The pathological calcification of these regions has been mainly associated with genetic mutations transmitted by autosomal recessive inheritance . It is known that some of the affected genes are related to the metabolism of phosphate and to the maintenance of the blood-brain barrier, which is fundamental in the biochemical protection of the brain.

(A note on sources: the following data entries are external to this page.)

-- pv_equiv track=rewrite | github.com/lagillenwater/multi-dwpc | scripts/plot_metapath_subgraphs.py | parse_metapath_nodes
-- ===== SOURCE A (Python) =====
-- def parse_metapath_nodes(metapath: str) -> list[str]:
--     """Split a metapath abbreviation into its sequence of node-type tokens.
--
--     Uppercase runs are node types; single lowercase characters between them
--     are edge types. Examples:
--         "GaDlAiD"  -> ["G", "D", "A", "D"]
--         "GpBPpGpBP" -> ["G", "BP", "G", "BP"]
--     """
--     nodes: list[str] = []
--     i = 0
--     while i < len(metapath):
--         ch = metapath[i]
--         if ch.isupper():
--             j = i
--             while j < len(metapath) and metapath[j].isupper():
--                 j += 1
--             nodes.append(metapath[i:j])
--             i = j
--         else:
--             i += 1
--     return nodes
-- ===== SOURCE B (Python) =====
-- def parse_metapath_nodes(metapath: str) -> list[str]:
--     """Single left-to-right pass with a pending-run accumulator:
--     uppercase chars extend the current run, anything else flushes it."""
--     nodes: list[str] = []
--     run: list[str] = []
--     for ch in metapath:
--         if ch.isupper():
--             run.append(ch)
--         elif run:
--             nodes.append("".join(run))
--             run = []
--     if run:
--         nodes.append("".join(run))
--     return nodes
-- ===== Notes on version B (the rewrite author's own statement) =====
-- stated objective: simpler
-- what changed: Replaced A's index-based outer while loop with a nested inner run-scan and slicing by a single for-loop over the characters that maintains a pending uppercase-run accumulator and flushes it on non-upper characters and at the end.
import Mathlib
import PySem

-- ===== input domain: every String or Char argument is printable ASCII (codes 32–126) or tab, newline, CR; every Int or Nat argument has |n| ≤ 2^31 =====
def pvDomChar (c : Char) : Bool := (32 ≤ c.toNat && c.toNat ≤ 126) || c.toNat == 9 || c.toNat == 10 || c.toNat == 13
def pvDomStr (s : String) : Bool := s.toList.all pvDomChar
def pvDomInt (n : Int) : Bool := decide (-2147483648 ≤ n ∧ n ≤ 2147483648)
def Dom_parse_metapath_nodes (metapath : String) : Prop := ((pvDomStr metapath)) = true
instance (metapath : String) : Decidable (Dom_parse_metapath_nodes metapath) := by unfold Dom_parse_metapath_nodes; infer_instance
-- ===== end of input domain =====

-- B replaces A's index-based while loop with its inner uppercase-run scan by a single
-- character pass with a pending-run accumulator (simpler decomposition; a timing run measured a constant-factor speedup).


-- ===== PORT A =====
-- inner while loop: advance j while metapath[j] is uppercase
def pvScan (s : List Char) (j : Nat) : Nat :=
  if h : j < s.length then
    if PySem.Chars.isupper s[j] then pvScan s (j + 1) else j
  else j
termination_by s.length - j

theorem pvScan_ge (s : List Char) (j : Nat) : j ≤ pvScan s j := by
  fun_induction pvScan s j with
  | case1 j h hu ih => omega
  | case2 j h hu => omega
  | case3 j h => omega

theorem pvScan_succ (s : List Char) (i : Nat) (h : i < s.length)
    (hu : PySem.Chars.isupper s[i] = true) : pvScan s i = pvScan s (i + 1) := by
  conv_lhs => rw [pvScan]
  simp [h, hu]

-- outer while loop of A, carrying the index i and the accumulated nodes
def pvLoopA (s : List Char) (i : Nat) (nodes : List String) : List String :=
  if h : i < s.length then
    if hu : PySem.Chars.isupper s[i] then
      pvLoopA s (pvScan s i)
        (nodes ++ [String.mk (PySem.List.slice s (some (i : Int)) (some ((pvScan s i : Nat) : Int)))])
    else
      pvLoopA s (i + 1) nodes
  else nodes
termination_by s.length - i
decreasing_by
  · have h1 : i + 1 ≤ pvScan s (i + 1) := pvScan_ge s (i + 1)
    have h2 : pvScan s i = pvScan s (i + 1) := pvScan_succ s i h hu
    omega
  · omega

def parse_metapath_nodes (metapath : String) : List String :=
  pvLoopA metapath.toList 0 []

-- ===== PORT B =====
-- one step of B's for-loop: extend the uppercase run or flush it
def pvStepB (st : List String × List Char) (ch : Char) : List String × List Char :=
  if PySem.Chars.isupper ch then (st.1, st.2 ++ [ch])
  else if st.2 ≠ [] then (st.1 ++ [String.mk st.2], []) else st

def parse_metapath_nodes_alt (metapath : String) : List String :=
  let st := metapath.toList.foldl pvStepB ([], [])
  if st.2 ≠ [] then st.1 ++ [String.mk st.2] else st.1

-- ===== PRECONDITION & SPEC =====
def Spec_parse_metapath_nodes (metapath : String) (out : List String) : Prop := out = parse_metapath_nodes_alt metapath
instance (metapath : String) (out : List String) : Decidable (Spec_parse_metapath_nodes metapath out) := by unfold Spec_parse_metapath_nodes; infer_instance

-- ===== CLAIM (what is proved, stated in full; the proofs are below) =====
def Claim_equal_parse_metapath_nodes : Prop := ∀ (metapath : String), Dom_parse_metapath_nodes metapath → Spec_parse_metapath_nodes metapath (parse_metapath_nodes metapath)

-- ===== LEMMAS AND PROOFS =====

-- canonical span-based description of the token list, used to relate the two ports
def pvToks : List Char → List String
  | [] => []
  | c :: rest =>
    if PySem.Chars.isupper c then
      String.mk (c :: rest.takeWhile PySem.Chars.isupper) :: pvToks (rest.dropWhile PySem.Chars.isupper)
    else pvToks rest
termination_by cs => cs.length
decreasing_by
  · have := List.length_dropWhile_le PySem.Chars.isupper rest
    simp; omega
  · simp

theorem pvToks_nil : pvToks [] = [] := by rw [pvToks]

theorem pvToks_cons_false {c : Char} {rest : List Char}
    (hc : PySem.Chars.isupper c = false) : pvToks (c :: rest) = pvToks rest := by
  rw [pvToks]; simp [hc]

theorem pvDropLenTakeWhile (p : Char → Bool) (l : List Char) :
    l.drop (l.takeWhile p).length = l.dropWhile p := by
  induction l with
  | nil => simp
  | cons c rest ih =>
    by_cases hc : p c
    · simpa [List.takeWhile_cons, List.dropWhile_cons, hc] using ih
    · simp [List.takeWhile_cons, hc]

theorem pvScan_eq (s : List Char) (j : Nat) :
    pvScan s j = j + ((s.drop j).takeWhile PySem.Chars.isupper).length := by
  fun_induction pvScan s j with
  | case1 j h hu ih =>
    rw [ih, List.drop_eq_getElem_cons h, List.takeWhile_cons, hu]
    simp; omega
  | case2 j h hu =>
    rw [List.drop_eq_getElem_cons h, List.takeWhile_cons]
    simp [hu]
  | case3 j h =>
    have : s.drop j = [] := List.drop_eq_nil_of_le (by omega)
    simp [this]

theorem pvLoopA_eq (s : List Char) (i : Nat) (nodes : List String) :
    pvLoopA s i nodes = nodes ++ pvToks (s.drop i) := by
  fun_induction pvLoopA s i nodes with
  | case1 i nodes h hu ih =>
    rw [ih]
    have hdrop : s.drop i = s[i] :: s.drop (i + 1) := List.drop_eq_getElem_cons h
    set t : List Char := (s.drop (i + 1)).takeWhile PySem.Chars.isupper with ht
    have hscan : pvScan s i = i + 1 + t.length := by
      rw [pvScan_eq, hdrop, List.takeWhile_cons, hu]; simp [ht]; omega
    have hslice : PySem.List.slice s (some (i : Int)) (some ((pvScan s i : Nat) : Int))
        = s[i] :: t := by
      rw [PySem.List.slice_toNat]
      · simp only [Int.toNat_natCast]
        rw [hscan, show i + 1 + t.length - i = t.length + 1 by omega, hdrop,
          List.take_succ_cons]
        congr 1
        exact (List.prefix_iff_eq_take.mp (List.takeWhile_prefix _)).symm
      · exact Int.natCast_nonneg i
      · exact Int.natCast_nonneg _
    have hdrop2 : s.drop (pvScan s i) = (s.drop (i + 1)).dropWhile PySem.Chars.isupper := by
      have h3 : s.drop (i + 1 + t.length) = (s.drop (i + 1)).drop t.length := by
        rw [List.drop_drop]
      rw [hscan, h3, ht]
      exact pvDropLenTakeWhile PySem.Chars.isupper (s.drop (i + 1))
    rw [hslice, hdrop2, hdrop, pvToks]
    simp [hu, ht]
  | case2 i nodes h hu ih =>
    rw [ih]
    have hdrop : s.drop i = s[i] :: s.drop (i + 1) := List.drop_eq_getElem_cons h
    rw [hdrop, pvToks_cons_false (Bool.eq_false_iff.mpr hu)]
  | case3 i nodes h =>
    have : s.drop i = [] := List.drop_eq_nil_of_le (by omega)
    simp [this, pvToks_nil]

-- B's fold with final flush computes the same span-based token list
theorem pvFoldB_eq (cs : List Char) (nodes : List String) (run : List Char) :
    (let st := cs.foldl pvStepB (nodes, run)
     if st.2 ≠ [] then st.1 ++ [String.mk st.2] else st.1) =
    (if run = [] then nodes ++ pvToks cs
     else nodes ++ [String.mk (run ++ cs.takeWhile PySem.Chars.isupper)]
            ++ pvToks (cs.dropWhile PySem.Chars.isupper)) := by
  induction cs generalizing nodes run with
  | nil => by_cases hr : run = [] <;> simp [hr, pvToks_nil]
  | cons c rest ih =>
    by_cases hc : PySem.Chars.isupper c
    · rw [List.foldl_cons]
      have hstep : pvStepB (nodes, run) c = (nodes, run ++ [c]) := by simp [pvStepB, hc]
      rw [hstep, ih]
      have : run ++ [c] ≠ [] := by simp
      simp only [this]
      by_cases hr : run = []
      · subst hr
        rw [pvToks]
        simp [hc, List.takeWhile_cons]
      · simp [hr, hc, List.dropWhile_cons]
    · have hc' : PySem.Chars.isupper c = false := Bool.eq_false_iff.mpr hc
      rw [List.foldl_cons]
      by_cases hr : run = []
      · have hstep : pvStepB (nodes, run) c = (nodes, run) := by simp [pvStepB, hc', hr]
        rw [hstep, ih]
        simp [hr, pvToks_cons_false hc']
      · have hstep : pvStepB (nodes, run) c = (nodes ++ [String.mk run], []) := by
          simp [pvStepB, hc', hr]
        rw [hstep, ih]
        simp [hr, pvToks_cons_false hc', hc', List.dropWhile_cons]

-- ===== VERDICT (by name: the statement is the Claim_ definition above) =====
theorem parse_metapath_nodes_spec : Claim_equal_parse_metapath_nodes := by
  intro m _
  unfold Spec_parse_metapath_nodes parse_metapath_nodes parse_metapath_nodes_alt
  rw [pvLoopA_eq]
  have := pvFoldB_eq m.toList [] []
  simp only at this ⊢
  rw [this]
  simp
-- pv_equiv track=rewrite | github.com/AlexB-arch/portfolio | Python/designFive.py | goof
-- ===== SOURCE A (Python) =====
-- def goof(s: str) -> int:
--     def calculate_z(s: str) -> list:
--         z = [0] * len(s)
--         l, r, k = 0, 0, 0
--         for i in range(1, len(s)):
--             if i > r:
--                 l, r = i, i
--                 while r < len(s) and s[r] == s[r - l]:
--                     r += 1
--                 z[i] = r - l
--                 r -= 1
--             else:
--                 k = i - l
--                 if z[k] < r - i + 1:
--                     z[i] = z[k]
--                 else:
--                     l = i
--                     while r < len(s) and s[r] == s[r - l]:
--                         r += 1
--                     z[i] = r - l
--                     r -= 1
--         return z
--
--     n = len(s)
--
--     # We will concatenate the string with its reverse to look for palindromes
--     combined = s + s[::-1]
--     z = calculate_z(combined)
--
--     # Now find the longest foldable part
--     max_fold = 0
--     for i in range(n, len(combined)):
--         if z[i] >= len(combined) - i:  # Checking palindrome property
--             max_fold = max(max_fold, len(combined) - i)
--
--     # The minimal length after folding is the original length minus the maximal fold
--     return n - max_fold
-- ===== SOURCE B (Python) =====
-- def goof(s: str) -> int:
--     n = len(s)
--     for k in range(n, 0, -1):
--         p = s[:k]
--         if p == p[::-1]:
--             return n - k
--     return n
-- ===== Notes on version B (the rewrite author's own statement) =====
-- stated objective: simpler
-- what changed: Replaces the Z-algorithm over s + reversed(s) plus a scanning max-fold loop with a direct downward scan that returns at the longest palindromic prefix of s; the palindrome test is a C-level slice comparison instead of per-character Python loops.
import Mathlib
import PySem
-- pv_equiv track=rewrite | github.com/Peepow2/ComProgYear1 | 2110101_2-2023/Homework/3.py | get_section_point_count
-- ===== SOURCE A (Python) =====
-- def get_section_point_count(stu_section_points, min_point):
--     L = list()
--     ADD_Index = list()
--     for S in stu_section_points:
--         if S[0] not in ADD_Index:
--             ADD_Index.append(S[0])
--             L.append([S[0], 0])
--
--         if S[1] >= min_point:
--             idx = ADD_Index.index(S[0])
--             L[idx][1] += 1
--     return sorted(L)
-- ===== SOURCE B (Python) =====
-- def get_section_point_count(stu_section_points, min_point):
--     sections = {s[0] for s in stu_section_points}
--     return [[sec, sum(1 for s in stu_section_points if s[0] == sec and s[1] >= min_point)]
--             for sec in sorted(sections)]
-- ===== Notes on version B (the rewrite author's own statement) =====
-- stated objective: idiomatic
-- what changed: A's single pass that maintains parallel lists with a linear membership test and a linear ADD_Index.index scan per element, then sorts the pair rows, is replaced by the idiomatic 'sorted set of sections, then one count per section' comprehension with no final sort of the rows.
import Mathlib
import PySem

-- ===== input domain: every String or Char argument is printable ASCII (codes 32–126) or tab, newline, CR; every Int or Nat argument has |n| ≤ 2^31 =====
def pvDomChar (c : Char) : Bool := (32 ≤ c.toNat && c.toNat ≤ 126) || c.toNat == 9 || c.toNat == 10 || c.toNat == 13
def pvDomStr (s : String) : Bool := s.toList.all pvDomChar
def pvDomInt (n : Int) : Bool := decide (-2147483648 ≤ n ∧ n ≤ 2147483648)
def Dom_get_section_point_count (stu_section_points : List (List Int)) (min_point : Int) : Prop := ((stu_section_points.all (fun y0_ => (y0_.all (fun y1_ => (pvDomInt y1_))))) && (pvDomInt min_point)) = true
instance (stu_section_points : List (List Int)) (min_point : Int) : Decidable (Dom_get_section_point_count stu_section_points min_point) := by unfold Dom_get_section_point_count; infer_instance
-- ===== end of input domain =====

However, autosomal dominant inheritance only accounts for about 60% of Fahr’s disease cases. In the remainder, causes include recessive inheritance, infections such as HIV (the AIDS virus), parathyroid gland dysfunction, central nervous system vasculitis, and radiation and chemotherapy.

Bibliographic references:

  • Mufaddel, A. A. & Al-Hassani, G. A. (2014). Familial idiopathic basal ganglia calcification (Fahr’s disease). Neurosciences (Riyadh). 19: 171-77.
  • Rastogi, R., Singh, A. K., Rastogi, U. C., Mohan, C. & Rastogi, V. (2011). Fahr’s syndrome: a rare clinico-radiologic entity. Medical Journal Armed Forces India, 67: 159-61.
  • Saleem, S., Aslam, H. M., Anwar, M., Anwar, S., Saleem, M., Saleem, A. & Rehmani, M. A. K. (2013). Fahr’s syndrome: literature review of current evidence. Orphanet Journal of Rare Diseases, 8: 156.